Stern Radio has no chance of survival. It makes products -- cassette recorders -- that nobody wants to buy; has a brand name that no one has heard

of; and costs that are many times higher than its competitors'. On top of all that it has debts reputedly running into tens of millions of Deutschmarks.

Headquarters are in Marzahn, a soulless suburb to the south of Berlin. The factory is just six years old and in typical fashion has everything from plastic spraying facilities to final assembly. It used to turn out half a million units a year, mainly to serve the home market but also for export to Comecon and capitalist countries.

But with the events of autumn '89 Stern's fate was sealed. East Germans rushed west and the first thing they bought with their DM100 'welcome money' was a Sony Walkman or a Philips radio. Customers disappeared overnight, contracts vanished and export subsidies were snatched away.

In the intervening months the workforce has shrunk from 3,200 to 2,100. Of these, 800 are on zero hours short-time work. Companies have come and gone ('We've had over 100,' says Bojahr) but no one is interested in buying or supporting Stern.
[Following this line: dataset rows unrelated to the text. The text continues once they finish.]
-- pv_equiv track=rewrite | github.com/Javoxir200/PythonHW | HW4/task22.py | blueberryc
-- ===== SOURCE A (Python) =====
-- from collections import deque, Counter
--
-- def blueberryc(lst: list) -> int:
--     res: int = 0
--     deq = deque(lst)
--     for _ in range(0, len(lst)):
--         deq.rotate(-1)
--         s: int = sum(list(deq)[:3:])
--         if res < s:
--             res = s
--     return res
-- ===== SOURCE B (Python) =====
-- def blueberryc(lst: list) -> int:
--     n = len(lst)
--     if n == 0:
--         return 0
--     w = min(3, n)
--     ext = lst + lst[:w - 1]
--     s = sum(ext[:w])
--     best = 0 if s < 0 else s
--     for out_, in_ in zip(ext, ext[w:]):
--         s += in_ - out_
--         if s > best:
--             best = s
--     return best
-- ===== Notes on version B (the rewrite author's own statement) =====
-- stated objective: faster
-- what changed: Replaces the per-iteration deque rotation plus full list copy and re-summation with a single circular sliding-window pass that maintains a running window sum.
import Mathlib
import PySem

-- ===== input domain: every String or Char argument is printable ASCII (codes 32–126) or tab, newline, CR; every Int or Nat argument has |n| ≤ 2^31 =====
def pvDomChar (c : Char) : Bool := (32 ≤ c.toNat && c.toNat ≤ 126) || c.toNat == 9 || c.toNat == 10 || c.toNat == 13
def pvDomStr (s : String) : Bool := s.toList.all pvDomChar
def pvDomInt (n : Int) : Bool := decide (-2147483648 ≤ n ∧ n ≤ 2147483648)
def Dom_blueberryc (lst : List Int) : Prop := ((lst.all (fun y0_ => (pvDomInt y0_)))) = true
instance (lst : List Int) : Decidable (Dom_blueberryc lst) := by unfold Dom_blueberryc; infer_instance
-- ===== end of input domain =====

-- B replaces A's rotate-copy-resum loop by a single circular sliding-window pass (objective: faster).

-- ===== PORT A =====
-- for _ in range(0, len(lst)): deq.rotate(-1); s = sum(list(deq)[:3:]); if res < s: res = s
def blueberryc (lst : List Int) : Int :=
  ((List.range lst.length).foldl (fun st _ =>
      let deq' := st.2.drop 1 ++ st.2.take 1   -- deq.rotate(-1): first element moves to the end
      let s := (deq'.take 3).sum               -- sum(list(deq)[:3:])
      (if st.1 < s then s else st.1, deq'))
    ((0 : Int), lst)).1

-- ===== PORT B =====
def blueberryc_alt (lst : List Int) : Int :=
  let n := lst.length
  if n = 0 then 0 else
    let w := min 3 n
    let ext := lst ++ lst.take (w - 1)
    let s := (ext.take w).sum
    let best := if s < 0 then 0 else s
    ((ext.zip (ext.drop w)).foldl (fun st p =>
        let s := st.1 + p.2 - p.1
        (s, if s > st.2 then s else st.2)) (s, best)).2

-- ===== PRECONDITION & SPEC =====
def Spec_blueberryc (lst : List Int) (out : Int) : Prop := out = blueberryc_alt lst
instance (lst : List Int) (out : Int) : Decidable (Spec_blueberryc lst out) := by unfold Spec_blueberryc; infer_instance

-- ===== CLAIM (what is proved, stated in full; the proofs are below) =====
def Claim_equal_blueberryc : Prop := ∀ (lst : List Int), Dom_blueberryc lst → Spec_blueberryc lst (blueberryc lst)

-- ===== LEMMAS AND PROOFS =====

-- circular window sum starting at rotation k (what A's k-th iteration sums)
def pvW (lst : List Int) (k : Nat) : Int := ((lst.rotate k).take 3).sum

-- window sum at position j of B's extended list
def pvS (lst : List Int) (j : Nat) : Int :=
  (((lst ++ lst.take (min 3 lst.length - 1)).drop j).take (min 3 lst.length)).sum

theorem pv_ifmax (a b : Int) : (if a < b then b else a) = max a b := by
  rw [max_def]; split <;> split <;> omega

theorem pv_rot1 (d : List Int) : d.drop 1 ++ d.take 1 = d.rotate 1 := by
  cases d with
  | nil => simp
  | cons a t => simp [List.rotate_cons_succ]

-- the s-values A's loop produces, starting from deque d, for m iterations
def pvASums (d : List Int) : Nat → List Int
  | 0 => []
  | m + 1 =>
      let d' := d.drop 1 ++ d.take 1
      ((d'.take 3).sum) :: pvASums d' m

theorem pv_afold (L : List Nat) : ∀ (res : Int) (d : List Int),
    ((L.foldl (fun st (_ : Nat) =>
        let deq' := st.2.drop 1 ++ st.2.take 1
        let s := (deq'.take 3).sum
        (if st.1 < s then s else st.1, deq')) (res, d)).1)
      = (pvASums d L.length).foldl max res := by
  induction L with
  | nil => intro res d; simp [pvASums]
  | cons x L ih =>
      intro res d
      simp only [List.foldl_cons, List.length_cons, pvASums, List.foldl]
      rw [ih, pv_ifmax]

theorem pv_aSums_eq (m : Nat) : ∀ (k : Nat) (lst : List Int),
    pvASums (lst.rotate k) m = (List.range m).map (fun i => pvW lst (k + 1 + i)) := by
  induction m with
  | zero => intro k lst; simp [pvASums]
  | succ m ih =>
      intro k lst
      simp only [pvASums, pv_rot1, List.rotate_rotate]
      rw [List.range_succ_eq_map, List.map_cons, List.map_map]
      congr 1
      rw [ih (k + 1) lst]
      apply List.map_congr_left
      intro i _
      have : k + 1 + 1 + i = k + 1 + (i + 1) := by omega
      simp [Function.comp, this]

-- sliding-window step: moving the window one position to the right
theorem pv_slide (e : List Int) (w j : Nat) (hw : 1 ≤ w) (h : j + w < e.length) :
    ((e.drop (j + 1)).take w).sum
      = ((e.drop j).take w).sum + e[j + w]'h - e[j]'(by omega) := by
  obtain ⟨v, rfl⟩ : ∃ v, w = v + 1 := ⟨w - 1, by omega⟩
  have h1 : (e.drop (j + 1)).take (v + 1)
      = (e.drop (j + 1)).take v ++ [e[j + (v + 1)]'h] := by
    rw [List.take_add_one]
    congr 1
    rw [List.getElem?_drop, List.getElem?_eq_getElem (by omega)]
    simp only [Option.toList_some]
    congr 2
    omega
  have h2 : (e.drop j).take (v + 1)
      = e[j]'(by omega) :: (e.drop (j + 1)).take v := by
    rw [List.drop_eq_getElem_cons (by omega : j < e.length)]
    rfl
  rw [h1, h2]
  simp [List.sum_append]
  ring

theorem pv_bfold (e : List Int) (w : Nat) (hw : 1 ≤ w) : ∀ (m j : Nat) (best : Int),
    m = e.length - (j + w) →
    (((e.drop j).zip (e.drop (j + w))).foldl (fun st p =>
        let s := st.1 + p.2 - p.1
        (s, if s > st.2 then s else st.2)) (((e.drop j).take w).sum, best)).2
      = ((List.range m).map (fun i => ((e.drop (j + 1 + i)).take w).sum)).foldl max best := by
  intro m
  induction m with
  | zero =>
      intro j best hm
      have : e.drop (j + w) = [] := List.drop_eq_nil_of_le (by omega)
      simp [this]
  | succ m ih =>
      intro j best hm
      have hlt : j + w < e.length := by omega
      have hj : j < e.length := by omega
      have hz : (e.drop j).zip (e.drop (j + w))
          = (e[j]'hj, e[j + w]'hlt) :: ((e.drop (j + 1)).zip (e.drop (j + 1 + w))) := by
        rw [List.drop_eq_getElem_cons hj, List.drop_eq_getElem_cons hlt, List.zip_cons_cons]
        congr 3
        omega
      rw [hz, List.foldl_cons]
      dsimp only
      rw [← pv_slide e w j hw hlt]
      rw [pv_ifmax best (((e.drop (j + 1)).take w).sum)]
      rw [ih (j + 1) (max best (((e.drop (j + 1)).take w).sum)) (by omega)]
      rw [List.range_succ_eq_map, List.map_cons, List.map_map, List.foldl_cons]
      rw [show j + 1 + 0 = j + 1 by omega]
      congr 1
      apply List.map_congr_left
      intro i _
      have h1 : j + 1 + 1 + i = j + 1 + (i + 1) := by omega
      simp [Function.comp, h1]

theorem pv_foldl_max (l : List Int) : ∀ (a x : Int),
    l.foldl max (max a x) = max (l.foldl max a) x := by
  induction l with
  | nil => intro a x; rfl
  | cons b l ih =>
      intro a x
      simp only [List.foldl_cons]
      rw [max_right_comm, ih]

-- bridge: A's k-th window equals B's window at position k, for 1 ≤ k < n
theorem pvW_eq_S (lst : List Int) (k : Nat) (hn : 1 ≤ lst.length) (hk : k < lst.length) :
    pvW lst k = pvS lst k := by
  unfold pvW pvS
  rw [List.rotate_eq_drop_append_take (by omega : k ≤ lst.length)]
  rw [List.take_append, List.drop_append]
  rw [show k - lst.length = 0 by omega, List.drop_zero, List.take_append]
  congr 2
  · apply List.take_eq_take_iff.mpr
    simp only [List.length_drop]
    omega
  · rw [List.take_take, List.take_take]
    congr 1
    simp only [List.length_drop]
    omega

theorem pvW_len_eq_S0 (lst : List Int) (_hn : 1 ≤ lst.length) :
    pvW lst lst.length = pvS lst 0 := by
  unfold pvW pvS
  rw [List.rotate_length, List.drop_zero, List.take_append]
  rw [show min 3 lst.length - lst.length = 0 by omega]
  simp only [List.take_zero, List.append_nil]
  congr 1
  apply List.take_eq_take_iff.mpr
  omega

-- ===== VERDICT (by name: the statement is the Claim_ definition above) =====
theorem blueberryc_spec : Claim_equal_blueberryc := by
  intro lst _
  unfold Spec_blueberryc
  by_cases h0 : lst.length = 0
  · rw [List.length_eq_zero_iff.mp h0]
    rfl
  · have hn : 1 ≤ lst.length := by omega
    set n := lst.length with hnn
    -- A side
    have hA : blueberryc lst = ((List.range n).map (fun i => pvW lst (1 + i))).foldl max 0 := by
      have h := pv_aSums_eq n 0 lst
      rw [List.rotate_zero] at h
      unfold blueberryc
      rw [pv_afold, List.length_range, h]
    -- B side
    have hw : 1 ≤ min 3 n := by omega
    have hlen : (lst ++ lst.take (min 3 n - 1)).length = n + (min 3 n - 1) := by
      simp only [List.length_append, List.length_take]
      omega
    have hB : blueberryc_alt lst
        = ((List.range (n - 1)).map (fun i => pvS lst (1 + i))).foldl max
            (max 0 (pvS lst 0)) := by
      have hbf := pv_bfold (lst ++ lst.take (min 3 n - 1)) (min 3 n) hw (n - 1) 0
          (max 0 (((lst ++ lst.take (min 3 n - 1)).take (min 3 n)).sum))
          (by rw [hlen]; omega)
      simp only [Nat.zero_add, List.drop_zero] at hbf
      unfold blueberryc_alt
      simp only [← hnn, if_neg h0]
      rw [show (if ((( lst ++ lst.take (min 3 n - 1)).take (min 3 n)).sum) < 0 then (0:Int)
            else (((lst ++ lst.take (min 3 n - 1)).take (min 3 n)).sum))
          = max 0 (((lst ++ lst.take (min 3 n - 1)).take (min 3 n)).sum) by
        rw [max_def]; split <;> split <;> omega]
      rw [hbf]
      rfl
    rw [hA, hB]
    -- turn both into folds over pvS-lists and compare
    have hmap : (List.range n).map (fun i => pvW lst (1 + i))
        = (List.range (n - 1)).map (fun i => pvS lst (1 + i)) ++ [pvS lst 0] := by
      have : n = (n - 1) + 1 := by omega
      rw [this, List.range_succ, List.map_append]
      congr 1
      · apply List.map_congr_left
        intro i hi
        simp only [List.mem_range] at hi
        exact pvW_eq_S lst (1 + i) hn (by omega)
      · simp only [List.map_cons, List.map_nil]
        rw [show 1 + (n - 1) = n by omega]
        rw [pvW_len_eq_S0 lst hn]
    rw [hmap, List.foldl_append]
    simp only [List.foldl_cons, List.foldl_nil]
    rw [← pv_foldl_max, max_comm]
The only option, it seems, is to sell off the site in small units to whoever is willing to buy. 'But if the Treuhand can't find a better alternative, we need a parallel solution for the people,' says Bojahr. 'It cannot be that Stern is sold off without anyone knowing what will happen to the people.'

There is clearly a lot of emotion involved. Many of the employees have been with Stern for all of their working lives. They don't want to see their hi-fi factory turned into a supermarket or an office block. As for Bojahr, he is critical of the Treuhand's lack of interest in marketing companies like Stern internationally. The Treuhand is our owner, it is responsible for finding a buyer. Just because it has a lot of companies, it can't shirk its responsibility. I have 2,000 workers to look after; I can't tell them, "don't come to me, it's not my problem". …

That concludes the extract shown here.